Realtime Store Visit Predictions at Scale -- Luca Giovagnoli(Yelp)
This talk aims to inspire attendees with a multidisciplinary Flink application, where different fields have come together with a graceful synergy. You will hear about geospatial clustering algorithms, a gradient boosting ML model, and cutting-edge stream-processing technology - all in the same talk! And, if you are wondering, you can incorporate all this into your SOA using Async I/O!
本次演讲旨在通过一个多学科的Flink应用程序来激发与会者的兴趣,在该应用程序中,不同的领域结合在一起,形成了优雅的协同效应。您将听到关于地理空间聚类算法,梯度增强ML模型,和尖端的流处理技术-在同一个谈话!而且,如果您想知道,您可以使用异步I/O将所有这些集成到您的SOA中!
After introducing our product use-case (real-time notifications for nearby local businesses), we’ll dive into the big data challenges. The talk will be describing a Visit Detection algorithm we have built to cluster raw GPS pings into Visits, using Flink state management and custom processing constructs (custom Windows, Triggers and Evictors). Finally we will discuss a real-time machine learning model to predict the correct nearby business, leveraging Flink’s Async I/O at scale.
在介绍了我们的产品用例(针对附近本地企业的实时通知)之后,我们将深入探讨大数据挑战。讨论将描述一种访问检测算法,我们已经构建了该算法,使用Flink状态管理和自定义处理结构(自定义窗口、触发器和选择器)将原始GPS Ping集群到访问中。最后,我们将讨论一个实时机器学习模型,利用Flink的异步I/O在规模上预测正确的附近业务。

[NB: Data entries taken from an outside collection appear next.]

theorem pvMain (words : List (String × Int)) (hnd : (words.map (·.1)).Nodup) :
    create_word_database_by_length words = create_word_database_by_length_alt words := by
  show (words.foldl (fun d p =>
      (if d.contains (PySem.Str.len p.1) then d else d.insert (PySem.Str.len p.1) ([] : List String)).modify
        (PySem.Str.len p.1) [] (fun l => l ++ [p.1])) PySem.Dict.empty).items.map
      (fun q => (q.1, PySem.List.sorted q.2 (fun w => (PySem.Dict.mk words).getD w 0) true)) =
    ((PySem.List.sorted words (fun kv => kv.2) true).foldl
      (fun d p => d.modify (PySem.Str.len p.1) [] (fun l => l ++ [p.1]))
      (words.foldl (fun d p => d.insert (PySem.Str.len p.1) ([] : List String)) PySem.Dict.empty)).items
  rw [PySem.List.foldl_congr_mem words
      (fun (d : PySem.Dict Int (List String)) (p : String × Int) =>
        (if d.contains (PySem.Str.len p.1) then d else d.insert (PySem.Str.len p.1) ([] : List String)).modify
          (PySem.Str.len p.1) [] (fun l => l ++ [p.1]))
      (fun d p => d.modify (PySem.Str.len p.1) [] (fun l => l ++ [p.1]))
      PySem.Dict.empty (fun acc x _ => pvStepA acc x)]
  have nA := PySem.Dict.nodup_keys_foldl_modify_key words (fun p : String × Int => PySem.Str.len p.1)
    ([] : List String) (fun _ p => fun l => l ++ [p.1]) PySem.Dict.empty
    (by simp [PySem.Dict.keys_empty])
  have kA := PySem.Dict.keys_foldl_modify_key words (fun p : String × Int => PySem.Str.len p.1)
    ([] : List String) (fun _ p => fun l => l ++ [p.1]) PySem.Dict.empty
  have kBase := PySem.Dict.keys_foldl_insert_key words (fun p : String × Int => PySem.Str.len p.1)
    (fun _ _ => ([] : List String)) PySem.Dict.empty
  have nBase := PySem.Dict.nodup_keys_foldl_insert_key words (fun p : String × Int => PySem.Str.len p.1)
    (fun _ _ => ([] : List String)) PySem.Dict.empty (by simp [PySem.Dict.keys_empty])
  have kB := PySem.Dict.keys_foldl_modify_key (PySem.List.sorted words (fun kv : String × Int => kv.2) true)
    (fun p : String × Int => PySem.Str.len p.1) ([] : List String)
    (fun _ p => fun l => l ++ [p.1])
    (words.foldl (fun d p => d.insert (PySem.Str.len p.1) ([] : List String)) PySem.Dict.empty)
  have hkeysB : ((PySem.List.sorted words (fun kv : String × Int => kv.2) true).foldl
      (fun d p => d.modify (PySem.Str.len p.1) [] (fun l => l ++ [p.1]))
      (words.foldl (fun d p => d.insert (PySem.Str.len p.1) ([] : List String)) PySem.Dict.empty)).keys =
      (words.foldl (fun d p => d.insert (PySem.Str.len p.1) ([] : List String)) PySem.Dict.empty).keys := by
    rw [kB]
    apply pvSetUpdate_of_subset
    intro x hx
    rw [kBase, PySem.Dict.keys_empty]
    rcases List.mem_map.1 hx with ⟨p, hp, rfl⟩
    have hpw : p ∈ words := (PySem.List.mem_sorted _ _ _ _).1 hp
    exact (PySem.Set.mem_ofList _ _).2 (List.mem_map_of_mem hpw)
  have nB : (((PySem.List.sorted words (fun kv : String × Int => kv.2) true).foldl
      (fun d p => d.modify (PySem.Str.len p.1) [] (fun l => l ++ [p.1]))
      (words.foldl (fun d p => d.insert (PySem.Str.len p.1) ([] : List String)) PySem.Dict.empty)).keys).Nodup := by
    rw [hkeysB]; exact nBase
  -- value of A's dictionary at any length
  have gA : ∀ c : Int, (words.foldl
      (fun d p => d.modify (PySem.Str.len p.1) [] (fun l => l ++ [p.1])) PySem.Dict.empty).getD c [] =
      (words.filter (fun p => PySem.Str.len p.1 == c)).map (·.1) := by
    intro c
    rw [show (words.foldl (fun d p => d.modify (PySem.Str.len p.1) [] (fun l => l ++ [p.1]))
        PySem.Dict.empty) = ((words.map (fun p => (PySem.Str.len p.1, p.1))).foldl
        (fun d q => d.modify q.1 [] (fun l => l ++ [q.2])) PySem.Dict.empty) from
        (List.foldl_map (f := fun p : String × Int => (PySem.Str.len p.1, p.1))
          (g := fun (d : PySem.Dict Int (List String)) q => d.modify q.1 [] (fun l => l ++ [q.2]))).symm]
    rw [PySem.Dict.getD_foldl_modify_append, PySem.Dict.getD_empty, List.filter_map, List.map_map]
    simp [Function.comp_def]
  -- value of B's dictionary at any length
  have hbase : ∀ c : Int, (words.foldl
      (fun d p => d.insert (PySem.Str.len p.1) ([] : List String)) PySem.Dict.empty).getD c ([] : List String) = [] :=
    pvBaseD words PySem.Dict.empty (fun c => PySem.Dict.getD_empty c [])
  have gB : ∀ c : Int, (((PySem.List.sorted words (fun kv : String × Int => kv.2) true).foldl
      (fun d p => d.modify (PySem.Str.len p.1) [] (fun l => l ++ [p.1]))
      (words.foldl (fun d p => d.insert (PySem.Str.len p.1) ([] : List String)) PySem.Dict.empty))).getD c [] =
      ((PySem.List.sorted words (fun kv : String × Int => kv.2) true).filter
        (fun p => PySem.Str.len p.1 == c)).map (·.1) := by
    intro c
    rw [show ((PySem.List.sorted words (fun kv : String × Int => kv.2) true).foldl
        (fun d p => d.modify (PySem.Str.len p.1) [] (fun l => l ++ [p.1]))
        (words.foldl (fun d p => d.insert (PySem.Str.len p.1) ([] : List String)) PySem.Dict.empty)) =
        (((PySem.List.sorted words (fun kv : String × Int => kv.2) true).map
          (fun p => (PySem.Str.len p.1, p.1))).foldl
        (fun d q => d.modify q.1 [] (fun l => l ++ [q.2]))
        (words.foldl (fun d p => d.insert (PySem.Str.len p.1) ([] : List String)) PySem.Dict.empty)) from
        (List.foldl_map (f := fun p : String × Int => (PySem.Str.len p.1, p.1))
          (g := fun (d : PySem.Dict Int (List String)) q => d.modify q.1 [] (fun l => l ++ [q.2]))).symm]
    rw [PySem.Dict.getD_foldl_modify_append, hbase, List.filter_map, List.map_map]
    simp [Function.comp_def]
  -- items of both dictionaries
  rw [PySem.Dict.items_eq_map_keys _ nA ([] : List String),
    PySem.Dict.items_eq_map_keys _ nB ([] : List String), hkeysB, kA, kBase, List.map_map]
  apply List.map_congr_left
  intro c _
  simp only [Function.comp_def]
  rw [gA c, gB c, pvFilter_sorted, pvSorted_map_key (fun w => (PySem.Dict.mk words).getD w 0)
    (words.filter (fun p => PySem.Str.len p.1 == c))
    (fun q hq => pvLookup words hnd q (List.mem_of_mem_filter hq))]
-- ===== VERDICT (by name: the statement is the Claim_ definition above) =====
theorem rc5_key_schedule_spec : Claim_equal_rc5_key_schedule := by
  intro key rounds _ hpre
  unfold Pre_rc5_key_schedule at hpre
  unfold Spec_rc5_key_schedule rc5_key_schedule rc5_key_schedule_alt
  simp only []
  set kb := pvBytes key with hkb
  set T : Nat := (2 * (rounds + 1)).toNat with hTdef
  have hTI : ((T : Nat) : Int) = 2 * (rounds + 1) := by omega
  have hT2 : 2 ≤ T := by omega
  set l : Nat := kb.length / 4 with hldef
  have hflo : PySem.Int.floordiv ((kb.length : Nat) : Int) 4 = ((l : Nat) : Int) := by
    exact_mod_cast PySem.Int.floordiv_natCast kb.length 4
  rw [hflo]
  have ht : (0:Int) < 2 * (rounds + 1) := by omega
  have eflat : ∀ n : Nat, (List.replicate n ([0, 0] : List Int)).flatten = List.replicate (n * 2) 0 := by
    intro n
    induction n with
    | zero => rfl
    | succ n ih => simp [List.replicate_succ, ih, Nat.succ_mul]
  have e0 : PySem.List.pyRepeat (PySem.List.pyRepeat [(0:Int)] 2) (rounds + 1) = List.replicate T 0 := by
    rw [show PySem.List.pyRepeat [(0:Int)] 2 = ([0, 0] : List Int) from by decide]
    simp only [PySem.List.pyRepeat]
    rw [eflat, show (rounds + 1).toNat * 2 = T from by omega]
  rw [e0]
  have e1len : (PySem.List.pySetD (List.replicate T (0:Int)) 0 pv_p).length = T := by
    rw [PySem.List.length_pySetD]; simp
  rw [e1len]
  have e1 : PySem.List.pySetD (List.replicate T (0:Int)) 0 pv_p
      = (List.range 1).map (fun k : Nat => pv_p + (k : Int) * pv_q) ++ List.replicate (T - 1) 0 := by
    rw [PySem.List.pySetD_of_nonneg _ pv_p le_rfl]
    rw [show T = (T - 1) + 1 from by omega, List.replicate_succ]
    simp
  have e2 : (PySem.List.pyRange 1 ((T : Nat) : Int) 1).foldl
      (fun S i => PySem.List.pySetD S i (PySem.List.pyGetD S (i - 1) 0 + pv_q))
      (PySem.List.pySetD (List.replicate T (0:Int)) 0 pv_p)
      = (List.range T).map (fun k : Nat => pv_p + (k : Int) * pv_q) := by
    rw [e1]
    have := sInit (T - 1) 1 T (by omega) le_rfl
    rw [show ((1 : Nat) : Int) = (1 : Int) from by norm_num] at this
    exact this
  rw [e2]
  have e3 : (PySem.List.pyRange 0 (2 * (rounds + 1)) 1).map (fun i => pv_p + i * pv_q)
      = (List.range T).map (fun k : Nat => pv_p + (k : Int) * pv_q) := by
    rw [PySem.List.pyRange_one, List.map_map]
    rw [show (2 * (rounds + 1) - 0).toNat = T from by omega]
    apply List.map_congr_left; intro k _; simp
  rw [e3]
  have e4 : PySem.List.pyRepeat [(0:Int)] (((l : Nat) : Int) + 1) = List.replicate (l + 1) 0 := by
    rw [PySem.List.pyRepeat_singleton, show ((((l : Nat) : Int) + 1).toNat) = l + 1 from by omega]
  rw [e4]
  have e5 : (PySem.List.pyRange 0 ((l : Nat) : Int) 1).foldl
      (fun L i => PySem.List.pySetD L i
        (pvFromLE (PySem.List.slice kb (some (4 * i)) (some (4 * (i + 1)))))) (List.replicate (l + 1) 0)
      = (List.range l).map (fun i => pvFromLE ((kb.drop (4 * i)).take 4)) ++ [0] := by
    have := lInit kb l 0 l (by omega)
    simp only [List.range_zero, List.map_nil, List.nil_append, Nat.sub_zero, Nat.cast_zero] at this
    exact this
  rw [e5]
  have e6 : PySem.List.pySetD
      ((List.range l).map (fun i => pvFromLE ((kb.drop (4 * i)).take 4)) ++ [0]) ((l : Nat) : Int)
      (pvFromLE (PySem.List.slice kb (some (4 * ((l : Nat) : Int))) none))
      = pvWords kb := by
    rw [show (4:Int) * ((l : Nat) : Int) = ((4 * l : Nat) : Int) from by push_cast; ring,
        PySem.List.slice_from_natCast, PySem.List.pySetD_natCast,
        pvSetAt _ _ _ _ _ (by simp), words_eq, ← hldef]
  rw [e6]
  have e7 : ((pvWords kb).length : Int) - 1 = ((l : Nat) : Int) := by
    rw [words_length, ← hldef]; push_cast; ring
  rw [e7]
  have hm : (0:Int) < ((l : Nat) : Int) + 1 := by omega
  have hlen : (pvWords kb).length = (((l : Nat) : Int) + 1).toNat := by
    rw [words_length, ← hldef]; omega
  set v : Int := 3 * max ((l : Nat) : Int) (2 * (rounds + 1)) with hvdef
  have hv0 : (0:Int) ≤ v := by
    have hx : (0:Int) ≤ max ((l : Nat) : Int) (2 * (rounds + 1)) :=
      le_trans (Int.natCast_nonneg l) (le_max_left _ _)
    omega
  rw [show PySem.List.pyRange 0 v 1 = PySem.List.pyRange 0 (0 + ((v.toNat : Nat) : Int)) 1 from by
    congr 1; omega]
  have hmix := mix (2 * (rounds + 1)) (((l : Nat) : Int) + 1) ht hm v.toNat 0
    ((List.range T).map (fun k : Nat => pv_p + (k : Int) * pv_q)) (pvWords kb) 0 0 hlen
  have hz1 : PySem.Int.mod 0 (2 * (rounds + 1)) = 0 := by
    rw [PySem.Int.mod_eq_emod_of_pos ht]; simp
  have hz2 : PySem.Int.mod 0 (((l : Nat) : Int) + 1) = 0 := by
    rw [PySem.Int.mod_eq_emod_of_pos hm]; simp
  rw [hz1, hz2] at hmix
  rw [hmix]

Flink enabled us to scale complex algorithms to thousands of operations per second, and to power hundreds of thousands of daily push notifications. It availed itself as a clearly superior alternative, whose performance netted Yelp great cost savings, and allowed us to move away from hardly scalable Python alternatives.
Flink使我们能够将复杂的算法扩展到每秒数千次操作,并为每天数十万次推送通知提供动力。它显然是一个优秀的替代方案,它的性能使Yelp节省了大量的成本,并使我们摆脱了难以扩展的Python替代方案。